Five things to know about a possible Twins sale

In a surprising twist, the Pohlad family, the longtime owners of the Minnesota Twins, announced that it planned to explore a sale of the team after 40 years of family ownership.

The family reached the decision this summer after “months of thoughtful consideration,” Twins executive chair Joe Pohlad said in a statement last week.

Here’s five things to know about a potential sale of the Twins:

The Twins aren’t expected to leave

The Twins have relocated once in their history, moving from Washington D.C., where they were the Senators, to settle in the Twin Cities in 1961.

In the late ‘90s, Carl Pohlad, who bought the team in 1984, nearly sold the Twins to a North Carolina businessman, who would have relocated them to Charlotte. A few years later, the Twins were nearly contracted.

So, fears that Twins fans have about potential relocation make sense, especially if they end up being sold to a buyer from out-of-state. But the Twins aren’t expected to go anywhere anytime soon.

They are halfway into 30-year lease at Target Field with the Minnesota Ballpark Authority, which reads, in part, “The Tenant shall not vacate or abandon the Ballpark at any time during the Term,” which a Twins source said would eliminate the relocation conversation.

“We truly respect and cherish what the Twins mean to Minneapolis, St. Paul, the great state of Minnesota, and this entire region,” Joe Pohlad said in the statement. ” It’s our objective to find an ownership group who all of us can be proud of and who will take care of the Minnesota Twins

The sale process should take at least six months

The Pohlad family has hired Allen & Company, an investment bank with a well-established history of facilitating sales of sports organizations, in one of the first steps of the process.

Expect things to be relatively quiet publicly over the next few months as potential new buyers start expressing their interest and the process gets underway behind the scenes.

Interested parties would then need to go through MLB’s application process for approval by the league to gain access as a perspective owner about a team’s financial information, an industry source explained, before conversations can really start. That could take four to six weeks.

From there, multiple other hurdles would need to be cleared before a sale is finalized, including a full vote of team owners in which the new buyer would need at least 23 of 30 votes.

While plenty of people may express interest once they hear a team is for sale, the source said the number of serious candidates in cases like this usually winds up being between 5-10. The whole process typically lasts at least six months, sometimes up to 12, the source added.

Not every owner exploring a sale ends up selling team

In August 2022, owner Arte Moreno announced he would explore a sale of the Los Angeles Angels, the team he has owned since 2003. By January 2023, after going through the beginning of the process, Moreno decided to pull his team off the market, citing “unfinished business.”
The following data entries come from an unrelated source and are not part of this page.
-- A's verdict for p ≥ 3, p ≠ 5
theorem a_iff_scond (p : Int) (hp : 3 ≤ p) (hp5 : p ≠ 5) :
    (is_reptend_prime_py p = true ↔ SCond p.toNat) := by
  set P := p.toNat with hPdef
  have hP3 : 3 ≤ P := by omega
  have hpP : p = (P : Int) := by omega
  have hcast : ∀ k, rseq p k = ((10^k % P : Nat) : Int) := rseq_eq_cast p (by omega)
  obtain ⟨k₀, hk₀P, hk₀bad⟩ := exists_badN p hp
  have hex : ∃ k, BadN p k := ⟨k₀, hk₀bad⟩
  letI : DecidablePred (BadN p) := fun k => by unfold BadN; infer_instance
  set N := Nat.find hex with hNdef
  have hNbad : BadN p N := Nat.find_spec hex
  have hNmin : ∀ k, k < N → ¬ BadN p k := fun k hk => Nat.find_min hex hk
  have hNP : N ≤ P := le_trans (Nat.find_min' hex hk₀bad) hk₀P
  have hd : ∀ a b, a < b → b < N → rseq p a ≠ rseq p b :=
    fun a b hab hbN heq => hNmin b hbN (Or.inr ⟨a, hab, heq⟩)
  have hne0 : ∀ k, k < N → rseq p k ≠ 0 := fun k hk h0 => hNmin k hk (Or.inl h0)
  have hrun : aLoop p (2 * p.natAbs + 2) 1 PySem.Dict.empty 0
      = (rseq p N, dictUpTo p N, (N : Int)) := by
    have h0 := aLoop_from p N hNbad hNmin (2 * p.natAbs + 2) 0 (by omega)
      (by have : p.natAbs = P := by omega
          omega)
    simpa using h0
  unfold is_reptend_prime_py
  rw [if_neg (by omega : ¬(p = 2 ∨ p = 5))]
  simp only [hrun]
  rw [decide_eq_true_eq]
  constructor
  · -- A returned True: the period is p - 1
    intro hper
    by_cases hz : rseq p N = 0
    · -- termination case: p | 10^N; impossible together with period = p - 1
      rw [if_pos hz] at hper
      exfalso
      have hN1 : N = P - 1 := by omega
      have hdvd : P ∣ 10^N := by
        apply Nat.dvd_of_mod_eq_zero
        have := hcast N
        rw [hz] at this
        exact_mod_cast this.symm
      have hqp : (P.minFac).Prime := Nat.minFac_prime (by omega)
      have hq10 : P.minFac ∣ 10 := hqp.dvd_of_dvd_pow ((Nat.minFac_dvd P).trans hdvd)
      have hqP : P.minFac ∣ P := Nat.minFac_dvd P
      -- every remainder after step 0 is divisible by minFac P
      have hqr : ∀ i, 1 ≤ i → P.minFac ∣ (10^i % P) := by
        intro i hi
        have h1' : P.minFac ∣ 10^i := hq10.trans (dvd_pow_self 10 (by omega))
        have hdm := Nat.div_add_mod (10^i) P
        have h2' : 10^i % P = 10^i - P * (10^i / P) := by omega
        rw [h2']
        exact Nat.dvd_sub h1' (hqP.mul_right _)
      have hq25 : P.minFac = 2 ∨ P.minFac = 5 := by
        have h2 := hqp.two_le
        have hle := Nat.le_of_dvd (by norm_num) hq10
        rcases (Nat.le_of_dvd (by norm_num) hq10).lt_or_eq with h | h
        · interval_cases h' : P.minFac <;> revert hq10 <;> revert hqp <;> decide
        · exfalso
          rw [h] at hqp
          exact absurd hqp (by decide)
      have hne0' : ∀ k, k < P - 1 → rseq p k ≠ 0 := by
        intro k hk; exact hne0 k (by omega)
      have hd' : ∀ a b, a < b → b < P - 1 → rseq p a ≠ rseq p b := by
        intro a b hab hb; exact hd a b hab (by omega)
      -- pick a small value not divisible by minFac P and different from 1
      rcases hq25 with hq2 | hq5
      · have hP4 : 4 ≤ P := by
          rw [hq2] at hqP; omega
        obtain ⟨i, hiN, hiv⟩ := rseq_surj p hp hne0' hd' 3
          (by simp only [Finset.mem_Ioo]; omega)
        rcases Nat.eq_zero_or_pos i with h0 | h1'
        · subst h0
          simp [rseq] at hiv
        · have := hqr i h1'
          obtain ⟨hval, _⟩ := rseq_nonneg_val p hp i
          rw [← hPdef] at hval
          rw [hq2] at this
          omega
      · have hP5 : 5 ∣ P := by rw [hq5] at hqP; exact hqP
        obtain ⟨i, hiN, hiv⟩ := rseq_surj p hp hne0' hd' 2
          (by simp only [Finset.mem_Ioo]; omega)
        rcases Nat.eq_zero_or_pos i with h0 | h1'
        · subst h0
          simp [rseq] at hiv
        · have := hqr i h1'
          obtain ⟨hval, _⟩ := rseq_nonneg_val p hp i
          rw [← hPdef] at hval
          rw [hq5] at this
          omega
    · -- repeat case
      rw [if_neg hz] at hper
      obtain ⟨i₁, hi₁N, hi₁eq⟩ : ∃ i < N, rseq p i = rseq p N := by
        rcases hNbad with h0 | h' 
        · exact absurd h0 hz
        · exact h'
      have hget : (dictUpTo p N).get? (rseq p N) = some (i₁ : Int) := by
        rw [← hi₁eq]; exact get?_dictUpTo_of p N i₁ hd hi₁N
      rw [PySem.Dict.getD_eq_get?_getD, hget] at hper
      simp only [Option.getD_some] at hper
      by_cases hi0 : i₁ = 0
      · subst hi0
        have hN1 : N = P - 1 := by
          simp only [Nat.cast_zero, sub_zero] at hper
          omega
        have hr1 : rseq p N = 1 := by
          rw [← hi₁eq]; rfl
        have h1 : 10^(P-1) % P = 1 := by
          have := hcast N
          rw [hr1] at this
          rw [← hN1]
          exact_mod_cast this.symm
        refine ⟨h1, ?_⟩
        intro k hk1 hk2 hc
        apply hd 0 k hk1 (by omega)
        show (1 : Int) = rseq p k
        rw [hcast k, hc]
        rfl
      · -- the first repeat cannot close a cycle that skips the start
        exfalso
        have hNge : P ≤ N := by omega
        exact rseq_pigeon p hp N hNge hne0 hd
  · -- SCond P: the loop runs exactly P-1 steps and returns to remainder 1
    rintro ⟨h1, h2⟩
    have hcop := coprime_of_powmod_one p hp h1
    have hgood : ∀ k, k < P - 1 → ¬ BadN p k := by
      intro k hk hbad
      rcases hbad with h0 | ⟨i, hik, hieq⟩
      · have hmod : 10^k % P = 0 := by
          have := hcast k
          rw [h0] at this
          exact_mod_cast this.symm
        have hdvd : P ∣ 10^k := Nat.dvd_of_mod_eq_zero hmod
        have : P = 1 := Nat.Coprime.eq_one_of_dvd ((Nat.Coprime.pow_left k hcop).symm) hdvd
        omega
      · -- a repeat 10^i ≡ 10^k with i < k < P-1 cancels to 10^(k-i) ≡ 1
        have hmeq : (10:Nat)^i ≡ 10^k [MOD P] := by
          show 10^i % P = 10^k % P
          have hci := hcast i
          have hck := hcast k
          rw [hieq] at hci
          omega
        have hsplit : (10:Nat)^k = 10^i * 10^(k-i) := by
          rw [← pow_add]
          congr 1
          omega
        have hone : (10:Nat)^i * 1 ≡ 10^i * 10^(k-i) [MOD P] := by
          rw [mul_one, ← hsplit]
          exact hmeq
        have hcan : (1:Nat) ≡ 10^(k-i) [MOD P] :=
          Nat.ModEq.cancel_left_of_coprime ((Nat.Coprime.pow_left i hcop).symm) hone
        have hval : 10^(k-i) % P = 1 := by
          have := hcan.symm
          unfold Nat.ModEq at this
          rw [Nat.mod_eq_of_lt (by omega : 1 < P)] at this
          exact this
        exact h2 (k-i) (by omega) (by omega) hval
    have hbadP : BadN p (P-1) := by
      refine Or.inr ⟨0, by omega, ?_⟩
      show (1 : Int) = rseq p (P-1)
      rw [hcast (P-1), h1]
      rfl
    have hNeq : N = P - 1 := by
      have hle : N ≤ P - 1 := Nat.find_min' hex hbadP
      rcases Nat.lt_or_ge N (P-1) with h | h
      · exact absurd hNbad (hgood N h)
      · omega
    have hr1 : rseq p N = 1 := by
      rw [hNeq, hcast (P-1), h1]
      rfl
    rw [if_neg (by rw [hr1]; exact one_ne_zero)]
    have hget : (dictUpTo p N).get? (rseq p N) = some ((0:Nat) : Int) := by
      have := get?_dictUpTo_of p N 0 hd (by omega)
      rwa [show rseq p 0 = rseq p N by rw [hr1]; rfl] at this
    rw [PySem.Dict.getD_eq_get?_getD, hget]
    simp only [Option.getD_some, Nat.cast_zero, sub_zero]
    omega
Something similar happened with the Washington Nationals, who began exploring a potential sale in April 2022 and ended their search for a new owner earlier this year.

Recent team sales have fetched more than $1 billion

Very few Major League Baseball teams have been sold lately.

The most recent team to switch hands was the Baltimore Orioles, who sold earlier this year for $1.725 billion to a group headed by David Rubenstein. It was the third-most an MLB team has fetched in a sale.

Other recent sales have included the New York Mets ($2.475 billion) in 2020, Kansas City Royals ($1 billion) in 2019 and Miami Marlins ($1.2 billion) in 2017. The Twins were most recently valued by Forbes in March at $1.46 billion, listed as the 21st most-valuable team of 30.

Pohlads are among longest-tenured owners

The Twins were last sold in 1984 to Carl Pohlad for an estimated $44 million.

Carl’s three sons — Jim, Bill and Bob — eventually took over upon his death in 2009, with Jim assuming responsibilities as the control owner, a role which he remains in to this day. In 2022, Joe Pohlad, Jim’s nephew, took over as the team’s executive chair, the third generation to run the team, a rarity among sports ownership.

Only the New York Yankees (1973) and Chicago White Sox (1981) have been led by the same ownership group for longer.